1) New features regarding expenditure qualification
Different types of eligible expenditure are impacted by changes occured in this 2019 edition of the Guide, mostly subcontracting and overhead costs.
In line with what we identified in recent tax audits, the notion of R&D subcontracting is clearly subject to an increasingly restrictive framework. This was initiated by the need for the service to be intrinsically eligible on its own, and the 2019 guide now also differentiates between « specialty » and « capacity » subcontracting.
The position adopted by the MESRI is to exclude capacity subcontracting (identified as a simple execution of a client’s request who retains scientific coordination, without the contribution of additional expertise from the subcontractor). In other words, only specialty subcontracting now qualifies. In this case, the subcontractor is chosen for its superior scientific and technical skills (which the principal does not have), enabling it to ensure the scientific coordination of the R&D operation.
Please note these details do not appear in the legislation, which reveals a risk of insecurity for the companies claiming RTC. Indeed, on the one hand, it can be seen as a potential argument for excluding routine R&D expenditure or so-called in-house services.
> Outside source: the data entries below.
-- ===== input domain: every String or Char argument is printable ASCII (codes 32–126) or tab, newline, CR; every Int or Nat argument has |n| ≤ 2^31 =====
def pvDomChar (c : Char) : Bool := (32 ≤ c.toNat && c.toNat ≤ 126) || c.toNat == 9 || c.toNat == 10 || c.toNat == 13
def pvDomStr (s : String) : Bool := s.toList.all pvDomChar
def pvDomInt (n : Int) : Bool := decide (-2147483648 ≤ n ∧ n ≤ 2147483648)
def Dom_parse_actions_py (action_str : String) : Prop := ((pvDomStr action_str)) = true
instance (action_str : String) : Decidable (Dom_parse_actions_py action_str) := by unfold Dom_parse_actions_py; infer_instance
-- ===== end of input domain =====

-- B replaces A's split(';')/strip/split()/if-elif pipeline by a single character-level state
-- machine with a trailing sentinel separator, emitting one action per token group via a match;
-- same return value on every input (alternative decomposition, no speed claim).

-- ===== PORT A =====
-- one iteration of A's loop body (strip, skip empties, split, branch chain)
def pvStepA (acc : List (List (String × String))) (action0 : String) :
    List (List (String × String)) :=
  let action := PySem.Str.strip action0
  if action = "" then acc
  else
    match PySem.Str.split₀ action with
    | p0 :: p1 :: rest =>
        if p0 = "open" ∨ p0 = "close" then acc ++ [[("action", p0), ("target", p1)]]
        else if p0 = "turn_on" then acc ++ [[("action", "turn_on"), ("target", p1)]]
        else if p0 = "turn_off" then acc ++ [[("action", "turn_off"), ("target", p1)]]
        else if p0 = "put" then
          match rest with
          | p2 :: _ => acc ++ [[("action", "place"), ("object", p1), ("target", p2)]]
          | [] => acc
        else if p0 = "pick" then acc ++ [[("action", "pick"), ("object", p1)]]
        else acc
    | _ => acc

def parse_actions_py (action_str : String) : List (List (String × String)) :=
  -- action_str.split(";"): sep ";" ≠ "" so split? is always some
  ((PySem.Str.split? action_str ";").getD []).foldl pvStepA []
-- pv_equiv track=rewrite | github.com/alexpetrovan2001/LeetCodeProblems | Array/PascalTriangle.py | modifyList
-- ===== SOURCE A (Python) =====
-- from typing import List
--
-- def modifyList(listToModify: List[int]) -> List[int]:
--     lengthOfList = len(listToModify)
--     nrAppended = False
--     if lengthOfList % 2 != 0:
--         nrAppended = True
--         listToModify.insert(lengthOfList//2, listToModify[lengthOfList//2])
--         lengthOfList+=1
--     startIndex = lengthOfList // 2 - 1
--     endIndex = lengthOfList // 2
--     if not nrAppended:
--         endIndex = lengthOfList // 2 + 1
--         listToModify.insert(startIndex + 1, listToModify[startIndex + 1] + listToModify[startIndex])
--         lengthOfList += 1
--     while endIndex < (lengthOfList - 1) and startIndex > 0:
--         listToModify[endIndex] = listToModify[endIndex] + listToModify[endIndex + 1]
--         endIndex += 1
--         listToModify[startIndex] = listToModify[startIndex] + listToModify[startIndex - 1]
--         startIndex -= 1
--     return listToModify
-- ===== SOURCE B (Python) =====
-- from typing import List
--
-- def modifyList(listToModify: List[int]) -> List[int]:
--     # Closed form: result = [first] + neighbouring sums + [last], built in one
--     # forward pass, then written back in place.
--     res = [listToModify[0]]
--     res += [a + b for a, b in zip(listToModify, listToModify[1:])]
--     res.append(listToModify[-1])
--     listToModify[:] = res
--     return listToModify
-- ===== Notes on version B (the rewrite author's own statement) =====
-- stated objective: simpler
-- what changed: A inserts a middle element and then mutates outward from the center with two index pointers; B computes the whole result directly as [first] + pairwise neighbour sums + [last] in one forward zip pass (no insert, no pointer loop, no case split on parity) and writes it back in place.
import Mathlib
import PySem
-- pv_equiv track=rewrite | github.com/dyshko/hackerrank | Week of Code 38/P (2).py | minuteToWinIt
-- ===== SOURCE A (Python) =====
-- def minuteToWinIt(a, k):
--     # Return the minimum amount of time in minutes.
--     for i in range(len(a)):
--         a[i]-=k*i
--
--     hist = {}
--     for x in a:
--         if x not in hist:
--             hist[x]=0
--         hist[x]+=1
--
--     return len(a) - max(hist.values())
-- ===== SOURCE B (Python) =====
-- def minuteToWinIt(a, k):
--     # Return the minimum amount of time in minutes.
--     # Same in-place normalisation as A; then mode via sort + run-length scan
--     # instead of a hash histogram.
--     for i in range(len(a)):
--         a[i] -= k*i
--     c = sorted(a)
--     runs = []
--     last = 0
--     cur = 0
--     for x in c:
--         if cur and x == last:
--             cur += 1
--         else:
--             if cur:
--                 runs.append(cur)
--             last = x
--             cur = 1
--     if cur:
--         runs.append(cur)
--     return len(a) - max(runs)
-- ===== Notes on version B (the rewrite author's own statement) =====
-- stated objective: alternative
-- what changed: B finds the most frequent normalised value by sorting a copy and scanning it once for maximal-run lengths, instead of A's hash histogram.
import Mathlib
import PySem

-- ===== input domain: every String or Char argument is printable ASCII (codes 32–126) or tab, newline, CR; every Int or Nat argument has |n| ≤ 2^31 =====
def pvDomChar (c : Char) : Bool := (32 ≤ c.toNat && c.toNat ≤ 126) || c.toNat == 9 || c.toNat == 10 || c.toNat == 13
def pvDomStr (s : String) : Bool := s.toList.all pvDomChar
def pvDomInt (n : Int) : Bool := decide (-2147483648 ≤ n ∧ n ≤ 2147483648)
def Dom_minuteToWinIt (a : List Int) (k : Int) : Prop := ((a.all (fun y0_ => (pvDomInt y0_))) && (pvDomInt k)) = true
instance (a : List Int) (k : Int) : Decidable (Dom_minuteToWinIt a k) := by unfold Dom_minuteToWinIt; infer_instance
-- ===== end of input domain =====

-- B replaces A's hash-histogram mode computation by sorting a copy and scanning
-- maximal runs of equal values (objective: alternative algorithm, same result).
-- Both Pythons mutate `a` in place identically; equivalence here is about the return value.

-- ===== PORT A =====
-- one iteration of A's histogram loop: 'if x not in hist: hist[x] = 0' then 'hist[x] += 1'
def aStep (d : PySem.Dict Int Int) (x : Int) : PySem.Dict Int Int :=
  let d1 := if d.contains x then d else d.insert x 0
  d1.insert x (d1.getD x 0 + 1)

def minuteToWinIt (a : List Int) (k : Int) : Int :=
  -- for i in range(len(a)): a[i] -= k*i
  let a' := (PySem.List.enumerate a).map (fun p => p.2 - k * p.1)
  let hist := a'.foldl aStep PySem.Dict.empty
  -- max() of the values; raises ValueError on empty a (excluded by Pre_)
  (a.length : Int) - (PySem.List.max? hist.values (fun v => v)).getD 0

-- ===== PORT B =====
-- one iteration of B's run-length scan over the sorted copy
def bStep (st : List Int × Int × Int) (x : Int) : List Int × Int × Int :=
  if st.2.2 ≠ 0 ∧ x = st.2.1 then (st.1, st.2.1, st.2.2 + 1)
  else ((if st.2.2 ≠ 0 then st.1 ++ [st.2.2] else st.1), x, (1 : Int))

def minuteToWinIt_alt (a : List Int) (k : Int) : Int :=
  -- for i in range(len(a)): a[i] -= k*i
  let a' := (PySem.List.enumerate a).map (fun p => p.2 - k * p.1)
  let c := PySem.List.sorted a' (fun v => v) false
  let st := c.foldl bStep ([], 0, 0)
  let runs := if st.2.2 ≠ 0 then st.1 ++ [st.2.2] else st.1
  -- max() of the run lengths; raises ValueError on empty a (excluded by Pre_)
  (a.length : Int) - (PySem.List.max? runs (fun v => v)).getD 0

-- ===== PRECONDITION & SPEC =====
-- Pre_ excludes only the empty list, on which A's max() raises ValueError (B raises there too).
def Pre_minuteToWinIt (a : List Int) (k : Int) : Prop := a ≠ []
instance (a : List Int) (k : Int) : Decidable (Pre_minuteToWinIt a k) := by unfold Pre_minuteToWinIt; infer_instance
def pvWitness_minuteToWinIt : List Int × Int := ([3, 1, 2], 1)

def Spec_minuteToWinIt (a : List Int) (k : Int) (out : Int) : Prop := out = minuteToWinIt_alt a k
instance (a : List Int) (k : Int) (out : Int) : Decidable (Spec_minuteToWinIt a k out) := by unfold Spec_minuteToWinIt; infer_instance

-- ===== CLAIM (what is proved, stated in full; the proofs are below) =====
def Claim_equal_minuteToWinIt : Prop := ∀ (a : List Int) (k : Int), Dom_minuteToWinIt a k → Pre_minuteToWinIt a k → Spec_minuteToWinIt a k (minuteToWinIt a k)

-- ===== LEMMAS AND PROOFS =====

-- A's histogram step is exactly the Counter step.
theorem aStep_eq_modify (d : PySem.Dict Int Int) (x : Int) :
    aStep d x = d.modify x 0 (· + 1) := by
  by_cases h : d.contains x
  · simp [aStep, h, PySem.Dict.modify]
  · have hg : d.getD x 0 = 0 := PySem.Dict.getD_of_not_contains d 0 (by simpa using h)
    simp only [aStep, h, Bool.false_eq_true, if_false]
    rw [PySem.Dict.getD_insert_self, PySem.Dict.insert_insert_self, PySem.Dict.modify, hg]

theorem hist_eq_counter (b : List Int) :
    b.foldl aStep PySem.Dict.empty = PySem.Dict.counter b := by
  rw [PySem.Dict.counter_eq_foldl]
  exact congrFun (congrFun (congrArg _ (funext fun d => funext fun x => aStep_eq_modify d x)) _) _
On the other hand, there is a risk of divergent interpretation and positioning between the three players that are the MESRI, the tax authorities and the judge.
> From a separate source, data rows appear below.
-- pv_equiv track=rewrite | github.com/CesarManzoCode/StudyFlow | app/application/services/day_planning_service.py | _estimate_minutes_from_description
-- ===== SOURCE A (Python) =====
-- def _estimate_minutes_from_description(description: str) -> int:
--     """
--     Heuristic time estimation based on description keywords.
--     """
--     description_lower = description.lower()
--
--     # Keywords for different durations
--     short_keywords = ["write", "review", "check", "read", "edit"]
--     medium_keywords = ["create", "design", "analyze", "research", "implement"]
--     long_keywords = ["develop", "comprehensive", "project", "build", "system"]
--
--     for kw in long_keywords:
--         if kw in description_lower:
--             return 120  # 2 hours
--
--     for kw in medium_keywords:
--         if kw in description_lower:
--             return 60  # 1 hour
--
--     for kw in short_keywords:
--         if kw in description_lower:
--             return 30  # 30 min
--
--     # Default for unclear descriptions
--     return 45  # 45 min
-- ===== SOURCE B (Python) =====
-- _KEYWORD_MINUTES = [
--     ("develop", 120), ("comprehensive", 120), ("project", 120), ("build", 120), ("system", 120),
--     ("create", 60), ("design", 60), ("analyze", 60), ("research", 60), ("implement", 60),
--     ("write", 30), ("review", 30), ("check", 30), ("read", 30), ("edit", 30),
-- ]
--
--
-- def _estimate_minutes_from_description(description: str) -> int:
--     d = description.lower()
--     matched = [minutes for kw, minutes in _KEYWORD_MINUTES if kw in d]
--     return max(matched) if matched else 45
-- ===== Notes on version B (the rewrite author's own statement) =====
-- stated objective: simpler
-- what changed: Replaced the three ordered short-circuiting priority loops by one flat (keyword, minutes) table scanned exhaustively, returning the max of all matched minute values (default 45); exact because priority order coincides with descending minute value.
import Mathlib
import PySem

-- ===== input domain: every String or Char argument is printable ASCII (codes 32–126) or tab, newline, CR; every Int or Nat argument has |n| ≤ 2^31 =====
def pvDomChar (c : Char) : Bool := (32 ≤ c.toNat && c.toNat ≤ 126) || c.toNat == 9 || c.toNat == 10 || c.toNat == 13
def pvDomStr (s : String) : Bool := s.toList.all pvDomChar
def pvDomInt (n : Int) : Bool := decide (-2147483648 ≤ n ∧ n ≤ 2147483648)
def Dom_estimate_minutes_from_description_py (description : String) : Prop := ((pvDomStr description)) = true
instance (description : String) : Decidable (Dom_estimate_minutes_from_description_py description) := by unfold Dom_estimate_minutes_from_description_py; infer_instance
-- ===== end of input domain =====

-- B replaces A's three ordered short-circuiting keyword loops by one flat keyword→minutes
-- table scanned exhaustively with a max aggregation (objective: simpler).


-- ===== PORT A =====
def estimate_minutes_from_description_py (description : String) : Int :=
  let description_lower := PySem.Str.lower description
  let short_keywords := ["write", "review", "check", "read", "edit"]
  let medium_keywords := ["create", "design", "analyze", "research", "implement"]
  let long_keywords := ["develop", "comprehensive", "project", "build", "system"]
  -- each Python loop returns a constant on the first match: 'for kw …: if kw in …: return c' = any
  if long_keywords.any (fun kw => PySem.Str.isIn kw description_lower) then 120
  else if medium_keywords.any (fun kw => PySem.Str.isIn kw description_lower) then 60
  else if short_keywords.any (fun kw => PySem.Str.isIn kw description_lower) then 30
  else 45

-- ===== PORT B =====
def pvKwTable : List (String × Int) :=
  [("develop", 120), ("comprehensive", 120), ("project", 120), ("build", 120), ("system", 120),
   ("create", 60), ("design", 60), ("analyze", 60), ("research", 60), ("implement", 60),
   ("write", 30), ("review", 30), ("check", 30), ("read", 30), ("edit", 30)]

def estimate_minutes_from_description_py_alt (description : String) : Int :=
  let d := PySem.Str.lower description
  let matched := (pvKwTable.filter (fun p => PySem.Str.isIn p.1 d)).map Prod.snd
  match PySem.List.max? matched (fun x => x) with
  | some m => m
  | none => 45

-- ===== PRECONDITION & SPEC =====
def Spec_estimate_minutes_from_description_py (description : String) (out : Int) : Prop := out = estimate_minutes_from_description_py_alt description
instance (description : String) (out : Int) : Decidable (Spec_estimate_minutes_from_description_py description out) := by unfold Spec_estimate_minutes_from_description_py; infer_instance

-- ===== CLAIM (what is proved, stated in full; the proofs are below) =====
def Claim_equal_estimate_minutes_from_description_py : Prop := ∀ (description : String), Dom_estimate_minutes_from_description_py description → Spec_estimate_minutes_from_description_py description (estimate_minutes_from_description_py description)

-- ===== LEMMAS AND PROOFS =====

-- matched list of B, as a standalone function for the lemmas
def pvMatched (d : String) : List Int :=
  (pvKwTable.filter (fun p => PySem.Str.isIn p.1 (PySem.Str.lower d))).map Prod.snd

theorem pvAlt_eq_matched (d : String) :
    estimate_minutes_from_description_py_alt d =
      match PySem.List.max? (pvMatched d) (fun x => x) with
      | some m => m
      | none => 45 := rfl

theorem pvMem_matched (d : String) (p : String × Int) (hp : p ∈ pvKwTable)
    (hf : PySem.Str.isIn p.1 (PySem.Str.lower d) = true) : p.2 ∈ pvMatched d := by
  exact List.mem_map.2 ⟨p, List.mem_filter.2 ⟨hp, hf⟩, rfl⟩

theorem pvMatched_mem (d : String) (y : Int) (hy : y ∈ pvMatched d) :
    ∃ p ∈ pvKwTable, PySem.Str.isIn p.1 (PySem.Str.lower d) = true ∧ y = p.2 := by
  rcases List.mem_map.1 hy with ⟨p, hp, rfl⟩
  rcases List.mem_filter.1 hp with ⟨hmem, hf⟩
  exact ⟨p, hmem, hf, rfl⟩

theorem pvMax?_eq_of (xs : List Int) (m : Int) (h1 : m ∈ xs) (h2 : ∀ y ∈ xs, y ≤ m) :
    PySem.List.max? xs (fun x => x) = some m := by
  cases hx : PySem.List.max? xs (fun x => x) with
  | none =>
    have : xs = [] := (PySem.List.max?_eq_none_iff xs (fun x => x)).1 hx
    simp [this] at h1
  | some m' =>
    have hmem := PySem.List.max?_mem hx
    have hle : m ≤ m' := PySem.List.max?_isMax hx m h1
    have hge : m' ≤ m := h2 m' hmem
    exact congrArg some (le_antisymm hge hle)

-- the three group booleans of A, evaluated against B's matched list
theorem pvAlt_long (d : String)
    (hL : (["develop", "comprehensive", "project", "build", "system"].any
      (fun kw => PySem.Str.isIn kw (PySem.Str.lower d))) = true) :
    estimate_minutes_from_description_py_alt d = 120 := by
  rw [pvAlt_eq_matched]
  have h120 : (120 : Int) ∈ pvMatched d := by
    rcases List.any_eq_true.1 hL with ⟨kw, hkw, hf⟩
    simp only [List.mem_cons, List.not_mem_nil, or_false] at hkw
    rcases hkw with rfl | rfl | rfl | rfl | rfl
    · exact pvMem_matched d ("develop", 120) (by decide) hf
    · exact pvMem_matched d ("comprehensive", 120) (by decide) hf
    · exact pvMem_matched d ("project", 120) (by decide) hf
    · exact pvMem_matched d ("build", 120) (by decide) hf
    · exact pvMem_matched d ("system", 120) (by decide) hf
  have hub : ∀ y ∈ pvMatched d, y ≤ 120 := by
    intro y hy
    rcases pvMatched_mem d y hy with ⟨p, hp, _, rfl⟩
    simp only [pvKwTable, List.mem_cons, List.not_mem_nil, or_false] at hp
    rcases hp with rfl|rfl|rfl|rfl|rfl|rfl|rfl|rfl|rfl|rfl|rfl|rfl|rfl|rfl|rfl <;> norm_num
  rw [pvMax?_eq_of _ _ h120 hub]

theorem pvAlt_medium (d : String)
    (hL : (["develop", "comprehensive", "project", "build", "system"].any
      (fun kw => PySem.Str.isIn kw (PySem.Str.lower d))) = false)
    (hM : (["create", "design", "analyze", "research", "implement"].any
      (fun kw => PySem.Str.isIn kw (PySem.Str.lower d))) = true) :
    estimate_minutes_from_description_py_alt d = 60 := by
  rw [pvAlt_eq_matched]
  have h60 : (60 : Int) ∈ pvMatched d := by
    rcases List.any_eq_true.1 hM with ⟨kw, hkw, hf⟩
    simp only [List.mem_cons, List.not_mem_nil, or_false] at hkw
    rcases hkw with rfl | rfl | rfl | rfl | rfl
    · exact pvMem_matched d ("create", 60) (by decide) hf
    · exact pvMem_matched d ("design", 60) (by decide) hf
    · exact pvMem_matched d ("analyze", 60) (by decide) hf
    · exact pvMem_matched d ("research", 60) (by decide) hf
    · exact pvMem_matched d ("implement", 60) (by decide) hf
  have hub : ∀ y ∈ pvMatched d, y ≤ 60 := by
    intro y hy
    rcases pvMatched_mem d y hy with ⟨p, hp, hf, rfl⟩
    simp only [List.any_eq_false, List.mem_cons, List.not_mem_nil, or_false,
      forall_eq_or_imp, forall_eq] at hL
    simp only [pvKwTable, List.mem_cons, List.not_mem_nil, or_false] at hp
    rcases hp with rfl|rfl|rfl|rfl|rfl|rfl|rfl|rfl|rfl|rfl|rfl|rfl|rfl|rfl|rfl <;>
      simp_all
  rw [pvMax?_eq_of _ _ h60 hub]

theorem pvAlt_short (d : String)
    (hL : (["develop", "comprehensive", "project", "build", "system"].any
      (fun kw => PySem.Str.isIn kw (PySem.Str.lower d))) = false)
    (hM : (["create", "design", "analyze", "research", "implement"].any
      (fun kw => PySem.Str.isIn kw (PySem.Str.lower d))) = false)
    (hS : (["write", "review", "check", "read", "edit"].any
      (fun kw => PySem.Str.isIn kw (PySem.Str.lower d))) = true) :
    estimate_minutes_from_description_py_alt d = 30 := by
  rw [pvAlt_eq_matched]
  have h30 : (30 : Int) ∈ pvMatched d := by
    rcases List.any_eq_true.1 hS with ⟨kw, hkw, hf⟩
    simp only [List.mem_cons, List.not_mem_nil, or_false] at hkw
    rcases hkw with rfl | rfl | rfl | rfl | rfl
    · exact pvMem_matched d ("write", 30) (by decide) hf
    · exact pvMem_matched d ("review", 30) (by decide) hf
    · exact pvMem_matched d ("check", 30) (by decide) hf
    · exact pvMem_matched d ("read", 30) (by decide) hf
    · exact pvMem_matched d ("edit", 30) (by decide) hf
  have hub : ∀ y ∈ pvMatched d, y ≤ 30 := by
    intro y hy
    rcases pvMatched_mem d y hy with ⟨p, hp, hf, rfl⟩
    simp only [List.any_eq_false, List.mem_cons, List.not_mem_nil, or_false,
      forall_eq_or_imp, forall_eq] at hL hM
    simp only [pvKwTable, List.mem_cons, List.not_mem_nil, or_false] at hp
    rcases hp with rfl|rfl|rfl|rfl|rfl|rfl|rfl|rfl|rfl|rfl|rfl|rfl|rfl|rfl|rfl <;>
      simp_all
  rw [pvMax?_eq_of _ _ h30 hub]

theorem pvAlt_none (d : String)
    (hL : (["develop", "comprehensive", "project", "build", "system"].any
      (fun kw => PySem.Str.isIn kw (PySem.Str.lower d))) = false)
    (hM : (["create", "design", "analyze", "research", "implement"].any
      (fun kw => PySem.Str.isIn kw (PySem.Str.lower d))) = false)
    (hS : (["write", "review", "check", "read", "edit"].any
      (fun kw => PySem.Str.isIn kw (PySem.Str.lower d))) = false) :
    estimate_minutes_from_description_py_alt d = 45 := by
  rw [pvAlt_eq_matched]
  have hempty : pvMatched d = [] := by
    unfold pvMatched
    rw [List.map_eq_nil_iff, List.filter_eq_nil_iff]
    intro p hp
    simp only [List.any_eq_false, List.mem_cons, List.not_mem_nil, or_false,
      forall_eq_or_imp, forall_eq] at hL hM hS
    simp only [pvKwTable, List.mem_cons, List.not_mem_nil, or_false] at hp
    rcases hp with rfl|rfl|rfl|rfl|rfl|rfl|rfl|rfl|rfl|rfl|rfl|rfl|rfl|rfl|rfl <;>
      simp_all
  rw [hempty]
  simp [PySem.List.max?]

-- ===== VERDICT (by name: the statement is the Claim_ definition above) =====
theorem estimate_minutes_from_description_py_spec : Claim_equal_estimate_minutes_from_description_py := by
  intro d _
  unfold Spec_estimate_minutes_from_description_py estimate_minutes_from_description_py
  cases hL : (["develop", "comprehensive", "project", "build", "system"].any
      (fun kw => PySem.Str.isIn kw (PySem.Str.lower d))) with
  | true => rw [if_pos hL, pvAlt_long d hL]
  | false =>
    cases hM : (["create", "design", "analyze", "research", "implement"].any
        (fun kw => PySem.Str.isIn kw (PySem.Str.lower d))) with
    | true => rw [if_neg (by rw [hL]; decide), if_pos hM, pvAlt_medium d hL hM]
    | false =>
      cases hS : (["write", "review", "check", "read", "edit"].any
          (fun kw => PySem.Str.isIn kw (PySem.Str.lower d))) with
      | true =>
        rw [if_neg (by rw [hL]; decide), if_neg (by rw [hM]; decide), if_pos hS, pvAlt_short d hL hM hS]
      | false =>
        rw [if_neg (by rw [hL]; decide), if_neg (by rw [hM]; decide), if_neg (by rw [hS]; decide),
          pvAlt_none d hL hM hS]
Finally, it is advisable to provide, for each subcontracted research service, a summary of the work carried out by the subcontractor.
In its guide, MESRI mentions a decrease from 50% to 43% in the flat rate calculated on staff costs for the year 2019. Considering the 2020 finance bill is currently being discussed in Parliament, this change in the rate should rather apply to expenses incurred from 1 January 2020, as retroactivity isn’t planned.
2) Changes regarding the technical perimeter
The guide focuses on the supporting data to be collected and prepared to document the expenses declared in the RTC, in accordance with the expectations of the tax authorities and MESRI.
It should be noted this is likely to generate a greater workload for the claimants, in line with the feedback from the controls triggered since 2019.
The guide begins by mentioning the need to provide a scientific and technical file for each R&D operation with a description of the work carried out.
Specifically for subcontracting expenditure, the guide required as supporting documents :
– the copy of each specification and the list of deliverables (or document expressing R&D needs transmitted to the subcontractor) :
– the record of technical milestones as work is in progress,
– a copy of each invoice for subcontracted work,
– a copy of the certificates of approval for the year concerned.
In addition, the claimant must fill in the elements requested in the Excel file made available by MESRI as a summary of all qualifying costs.
In this respect, it must indicate for each of the outsourced research works :
– the name of the subcontractor,
– the R&D operation the subcontracted works may be attached to,
– a summary of the work performed by the Subcontractor,
– the amount invoiced.
3) Changes in procedures and specific statutes
Unlike in previous years, the guide focuses on the procedures governing the RTC claiming. In particular, it deals with tax audits, the different types of rescripts and applications for approval. It also highlights the Young Innovative Company (JEI) and Young University Company (JEU) statutes.
As a summary, the 2019 MESRI guide clarifies certain points but above all provides an even better framework for the valuation and justification of subcontracting expenses, as well as R&D operations declared in RTC. It is expected that the workload for any claimant to secure his RTC will be even greater, hence the increased need to use expert advice in the field.